Reproduce the entries. Each one must match the original exactly.

EXTRACTED RECORDS section start

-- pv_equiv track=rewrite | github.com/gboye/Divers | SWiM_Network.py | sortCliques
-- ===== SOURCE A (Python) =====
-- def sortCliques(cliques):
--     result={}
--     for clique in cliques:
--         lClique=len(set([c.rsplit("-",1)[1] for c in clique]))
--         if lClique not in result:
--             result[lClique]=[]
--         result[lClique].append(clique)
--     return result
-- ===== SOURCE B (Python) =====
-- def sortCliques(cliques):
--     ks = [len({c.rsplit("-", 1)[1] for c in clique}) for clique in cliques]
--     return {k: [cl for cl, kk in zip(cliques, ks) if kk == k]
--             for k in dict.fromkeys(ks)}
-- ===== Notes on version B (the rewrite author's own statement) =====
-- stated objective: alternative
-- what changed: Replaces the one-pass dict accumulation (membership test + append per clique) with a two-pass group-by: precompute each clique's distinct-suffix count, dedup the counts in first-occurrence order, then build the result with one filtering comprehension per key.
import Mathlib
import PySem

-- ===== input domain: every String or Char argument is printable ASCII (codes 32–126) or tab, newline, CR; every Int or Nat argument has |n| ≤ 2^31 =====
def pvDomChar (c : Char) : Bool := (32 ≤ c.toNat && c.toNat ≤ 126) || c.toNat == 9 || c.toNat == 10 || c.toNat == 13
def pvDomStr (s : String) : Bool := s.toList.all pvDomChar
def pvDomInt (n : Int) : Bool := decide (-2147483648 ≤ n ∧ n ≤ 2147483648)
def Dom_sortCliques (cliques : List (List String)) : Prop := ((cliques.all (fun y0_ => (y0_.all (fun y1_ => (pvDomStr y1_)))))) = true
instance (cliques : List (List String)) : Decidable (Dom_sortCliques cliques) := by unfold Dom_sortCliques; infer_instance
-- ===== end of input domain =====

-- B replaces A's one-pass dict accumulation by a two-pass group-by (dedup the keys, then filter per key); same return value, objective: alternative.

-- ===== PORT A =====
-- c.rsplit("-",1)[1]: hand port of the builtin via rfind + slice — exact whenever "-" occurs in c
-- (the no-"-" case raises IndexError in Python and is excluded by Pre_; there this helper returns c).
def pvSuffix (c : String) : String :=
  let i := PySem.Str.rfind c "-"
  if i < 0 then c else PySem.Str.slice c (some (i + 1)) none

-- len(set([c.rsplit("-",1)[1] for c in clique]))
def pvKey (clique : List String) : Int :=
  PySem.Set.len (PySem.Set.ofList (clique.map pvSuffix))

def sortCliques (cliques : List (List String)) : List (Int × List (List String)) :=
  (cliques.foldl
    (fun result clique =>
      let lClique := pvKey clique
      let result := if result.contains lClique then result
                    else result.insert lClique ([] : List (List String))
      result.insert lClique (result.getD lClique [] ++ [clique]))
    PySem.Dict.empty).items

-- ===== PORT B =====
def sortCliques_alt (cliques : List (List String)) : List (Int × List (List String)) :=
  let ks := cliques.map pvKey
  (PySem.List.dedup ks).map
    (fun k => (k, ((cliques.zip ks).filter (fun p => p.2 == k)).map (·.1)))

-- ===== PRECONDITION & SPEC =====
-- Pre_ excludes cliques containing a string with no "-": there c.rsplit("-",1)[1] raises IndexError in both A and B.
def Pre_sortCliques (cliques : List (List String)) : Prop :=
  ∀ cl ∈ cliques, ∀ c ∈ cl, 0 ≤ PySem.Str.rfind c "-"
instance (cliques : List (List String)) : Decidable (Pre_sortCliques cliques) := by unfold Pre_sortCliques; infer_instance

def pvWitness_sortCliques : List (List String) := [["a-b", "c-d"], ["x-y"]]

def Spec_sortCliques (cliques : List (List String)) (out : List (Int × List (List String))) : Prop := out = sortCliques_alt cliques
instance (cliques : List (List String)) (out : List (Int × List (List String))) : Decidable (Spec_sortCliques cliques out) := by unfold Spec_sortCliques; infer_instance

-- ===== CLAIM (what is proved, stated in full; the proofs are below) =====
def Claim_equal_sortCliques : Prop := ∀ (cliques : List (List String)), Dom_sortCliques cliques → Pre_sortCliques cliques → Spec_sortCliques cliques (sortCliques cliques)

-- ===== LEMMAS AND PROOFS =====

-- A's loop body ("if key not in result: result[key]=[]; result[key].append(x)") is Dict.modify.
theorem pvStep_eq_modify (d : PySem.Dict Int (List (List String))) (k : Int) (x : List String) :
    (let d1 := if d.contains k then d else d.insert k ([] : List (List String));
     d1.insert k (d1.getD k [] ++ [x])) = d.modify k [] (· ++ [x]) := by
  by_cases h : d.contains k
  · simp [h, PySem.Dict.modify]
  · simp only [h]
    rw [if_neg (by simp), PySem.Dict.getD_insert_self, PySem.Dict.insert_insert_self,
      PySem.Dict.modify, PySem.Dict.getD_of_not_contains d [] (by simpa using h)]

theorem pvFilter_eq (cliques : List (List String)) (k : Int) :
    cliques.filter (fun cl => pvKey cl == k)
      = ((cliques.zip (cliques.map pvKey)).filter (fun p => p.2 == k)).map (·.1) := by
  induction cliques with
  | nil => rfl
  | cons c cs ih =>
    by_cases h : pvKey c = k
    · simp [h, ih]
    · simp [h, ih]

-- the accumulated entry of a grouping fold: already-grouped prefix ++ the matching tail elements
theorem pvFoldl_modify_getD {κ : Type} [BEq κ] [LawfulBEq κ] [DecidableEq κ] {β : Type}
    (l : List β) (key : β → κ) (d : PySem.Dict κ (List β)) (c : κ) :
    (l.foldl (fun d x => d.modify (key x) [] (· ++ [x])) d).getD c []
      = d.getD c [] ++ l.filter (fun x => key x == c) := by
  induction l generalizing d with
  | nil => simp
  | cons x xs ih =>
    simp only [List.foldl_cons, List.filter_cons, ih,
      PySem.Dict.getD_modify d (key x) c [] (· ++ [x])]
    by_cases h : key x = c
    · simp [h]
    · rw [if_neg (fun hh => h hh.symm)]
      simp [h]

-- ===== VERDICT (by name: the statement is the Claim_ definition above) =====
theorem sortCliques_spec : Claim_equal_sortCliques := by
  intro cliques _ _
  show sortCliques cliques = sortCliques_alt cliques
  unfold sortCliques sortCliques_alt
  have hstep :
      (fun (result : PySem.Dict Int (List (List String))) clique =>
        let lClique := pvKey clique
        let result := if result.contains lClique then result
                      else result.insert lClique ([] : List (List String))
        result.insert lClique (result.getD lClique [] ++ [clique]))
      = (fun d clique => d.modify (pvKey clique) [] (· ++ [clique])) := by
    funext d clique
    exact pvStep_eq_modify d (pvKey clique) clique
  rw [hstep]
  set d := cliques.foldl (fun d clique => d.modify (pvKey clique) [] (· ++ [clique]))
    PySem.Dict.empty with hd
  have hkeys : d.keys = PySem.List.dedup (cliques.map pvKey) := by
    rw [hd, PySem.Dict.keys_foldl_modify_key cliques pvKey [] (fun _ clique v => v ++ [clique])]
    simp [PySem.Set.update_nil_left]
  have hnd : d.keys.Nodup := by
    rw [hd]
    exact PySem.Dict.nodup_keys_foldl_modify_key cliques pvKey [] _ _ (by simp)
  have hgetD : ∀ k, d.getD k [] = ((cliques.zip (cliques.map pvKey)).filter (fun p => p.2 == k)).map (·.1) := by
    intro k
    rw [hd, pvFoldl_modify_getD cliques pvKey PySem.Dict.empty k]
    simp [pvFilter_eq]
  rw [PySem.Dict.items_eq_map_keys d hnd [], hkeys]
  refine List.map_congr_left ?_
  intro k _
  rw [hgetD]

EXTRACTED RECORDS section end

__RESPONSE TO THE TASK__
-- pv_equiv track=rewrite | github.com/gboye/Divers | SWiM_Network.py | sortCliques
-- ===== SOURCE A (Python) =====
-- def sortCliques(cliques):
--     result={}
--     for clique in cliques:
--         lClique=len(set([c.rsplit("-",1)[1] for c in clique]))
--         if lClique not in result:
--             result[lClique]=[]
--         result[lClique].append(clique)
--     return result
-- ===== SOURCE B (Python) =====
-- def sortCliques(cliques):
--     ks = [len({c.rsplit("-", 1)[1] for c in clique}) for clique in cliques]
--     return {k: [cl for cl, kk in zip(cliques, ks) if kk == k]
--             for k in dict.fromkeys(ks)}
-- ===== Notes on version B (the rewrite author's own statement) =====
-- stated objective: alternative
-- what changed: Replaces the one-pass dict accumulation (membership test + append per clique) with a two-pass group-by: precompute each clique's distinct-suffix count, dedup the counts in first-occurrence order, then build the result with one filtering comprehension per key.
import Mathlib
import PySem

-- ===== input domain: every String or Char argument is printable ASCII (codes 32–126) or tab, newline, CR; every Int or Nat argument has |n| ≤ 2^31 =====
def pvDomChar (c : Char) : Bool := (32 ≤ c.toNat && c.toNat ≤ 126) || c.toNat == 9 || c.toNat == 10 || c.toNat == 13
def pvDomStr (s : String) : Bool := s.toList.all pvDomChar
def pvDomInt (n : Int) : Bool := decide (-2147483648 ≤ n ∧ n ≤ 2147483648)
def Dom_sortCliques (cliques : List (List String)) : Prop := ((cliques.all (fun y0_ => (y0_.all (fun y1_ => (pvDomStr y1_)))))) = true
instance (cliques : List (List String)) : Decidable (Dom_sortCliques cliques) := by unfold Dom_sortCliques; infer_instance
-- ===== end of input domain =====

-- B replaces A's one-pass dict accumulation by a two-pass group-by (dedup the keys, then filter per key); same return value, objective: alternative.

-- ===== PORT A =====
-- c.rsplit("-",1)[1]: hand port of the builtin via rfind + slice — exact whenever "-" occurs in c
-- (the no-"-" case raises IndexError in Python and is excluded by Pre_; there this helper returns c).
def pvSuffix (c : String) : String :=
  let i := PySem.Str.rfind c "-"
  if i < 0 then c else PySem.Str.slice c (some (i + 1)) none

-- len(set([c.rsplit("-",1)[1] for c in clique]))
def pvKey (clique : List String) : Int :=
  PySem.Set.len (PySem.Set.ofList (clique.map pvSuffix))

def sortCliques (cliques : List (List String)) : List (Int × List (List String)) :=
  (cliques.foldl
    (fun result clique =>
      let lClique := pvKey clique
      let result := if result.contains lClique then result
                    else result.insert lClique ([] : List (List String))
      result.insert lClique (result.getD lClique [] ++ [clique]))
    PySem.Dict.empty).items

-- ===== PORT B =====
def sortCliques_alt (cliques : List (List String)) : List (Int × List (List String)) :=
  let ks := cliques.map pvKey
  (PySem.List.dedup ks).map
    (fun k => (k, ((cliques.zip ks).filter (fun p => p.2 == k)).map (·.1)))

-- ===== PRECONDITION & SPEC =====
-- Pre_ excludes cliques containing a string with no "-": there c.rsplit("-",1)[1] raises IndexError in both A and B.
def Pre_sortCliques (cliques : List (List String)) : Prop :=
  ∀ cl ∈ cliques, ∀ c ∈ cl, 0 ≤ PySem.Str.rfind c "-"
instance (cliques : List (List String)) : Decidable (Pre_sortCliques cliques) := by unfold Pre_sortCliques; infer_instance

def pvWitness_sortCliques : List (List String) := [["a-b", "c-d"], ["x-y"]]

def Spec_sortCliques (cliques : List (List String)) (out : List (Int × List (List String))) : Prop := out = sortCliques_alt cliques
instance (cliques : List (List String)) (out : List (Int × List (List String))) : Decidable (Spec_sortCliques cliques out) := by unfold Spec_sortCliques; infer_instance

-- ===== CLAIM (what is proved, stated in full; the proofs are below) =====
def Claim_equal_sortCliques : Prop := ∀ (cliques : List (List String)), Dom_sortCliques cliques → Pre_sortCliques cliques → Spec_sortCliques cliques (sortCliques cliques)

-- ===== LEMMAS AND PROOFS =====

-- A's loop body ("if key not in result: result[key]=[]; result[key].append(x)") is Dict.modify.
theorem pvStep_eq_modify (d : PySem.Dict Int (List (List String))) (k : Int) (x : List String) :
    (let d1 := if d.contains k then d else d.insert k ([] : List (List String));
     d1.insert k (d1.getD k [] ++ [x])) = d.modify k [] (· ++ [x]) := by
  by_cases h : d.contains k
  · simp [h, PySem.Dict.modify]
  · simp only [h]
    rw [if_neg (by simp), PySem.Dict.getD_insert_self, PySem.Dict.insert_insert_self,
      PySem.Dict.modify, PySem.Dict.getD_of_not_contains d [] (by simpa using h)]

theorem pvFilter_eq (cliques : List (List String)) (k : Int) :
    cliques.filter (fun cl => pvKey cl == k)
      = ((cliques.zip (cliques.map pvKey)).filter (fun p => p.2 == k)).map (·.1) := by
  induction cliques with
  | nil => rfl
  | cons c cs ih =>
    by_cases h : pvKey c = k
    · simp [h, ih]
    · simp [h, ih]

-- the accumulated entry of a grouping fold: already-grouped prefix ++ the matching tail elements
theorem pvFoldl_modify_getD {κ : Type} [BEq κ] [LawfulBEq κ] [DecidableEq κ] {β : Type}
    (l : List β) (key : β → κ) (d : PySem.Dict κ (List β)) (c : κ) :
    (l.foldl (fun d x => d.modify (key x) [] (· ++ [x])) d).getD c []
      = d.getD c [] ++ l.filter (fun x => key x == c) := by
  induction l generalizing d with
  | nil => simp
  | cons x xs ih =>
    simp only [List.foldl_cons, List.filter_cons, ih,
      PySem.Dict.getD_modify d (key x) c [] (· ++ [x])]
    by_cases h : key x = c
    · simp [h]
    · rw [if_neg (fun hh => h hh.symm)]
      simp [h]

-- ===== VERDICT (by name: the statement is the Claim_ definition above) =====
theorem sortCliques_spec : Claim_equal_sortCliques := by
  intro cliques _ _
  show sortCliques cliques = sortCliques_alt cliques
  unfold sortCliques sortCliques_alt
  have hstep :
      (fun (result : PySem.Dict Int (List (List String))) clique =>
        let lClique := pvKey clique
        let result := if result.contains lClique then result
                      else result.insert lClique ([] : List (List String))
        result.insert lClique (result.getD lClique [] ++ [clique]))
      = (fun d clique => d.modify (pvKey clique) [] (· ++ [clique])) := by
    funext d clique
    exact pvStep_eq_modify d (pvKey clique) clique
  rw [hstep]
  set d := cliques.foldl (fun d clique => d.modify (pvKey clique) [] (· ++ [clique]))
    PySem.Dict.empty with hd
  have hkeys : d.keys = PySem.List.dedup (cliques.map pvKey) := by
    rw [hd, PySem.Dict.keys_foldl_modify_key cliques pvKey [] (fun _ clique v => v ++ [clique])]
    simp [PySem.Set.update_nil_left]
  have hnd : d.keys.Nodup := by
    rw [hd]
    exact PySem.Dict.nodup_keys_foldl_modify_key cliques pvKey [] _ _ (by simp)
  have hgetD : ∀ k, d.getD k [] = ((cliques.zip (cliques.map pvKey)).filter (fun p => p.2 == k)).map (·.1) := by
    intro k
    rw [hd, pvFoldl_modify_getD cliques pvKey PySem.Dict.empty k]
    simp [pvFilter_eq]
  rw [PySem.Dict.items_eq_map_keys d hnd [], hkeys]
  refine List.map_congr_left ?_
  intro k _
  rw [hgetD]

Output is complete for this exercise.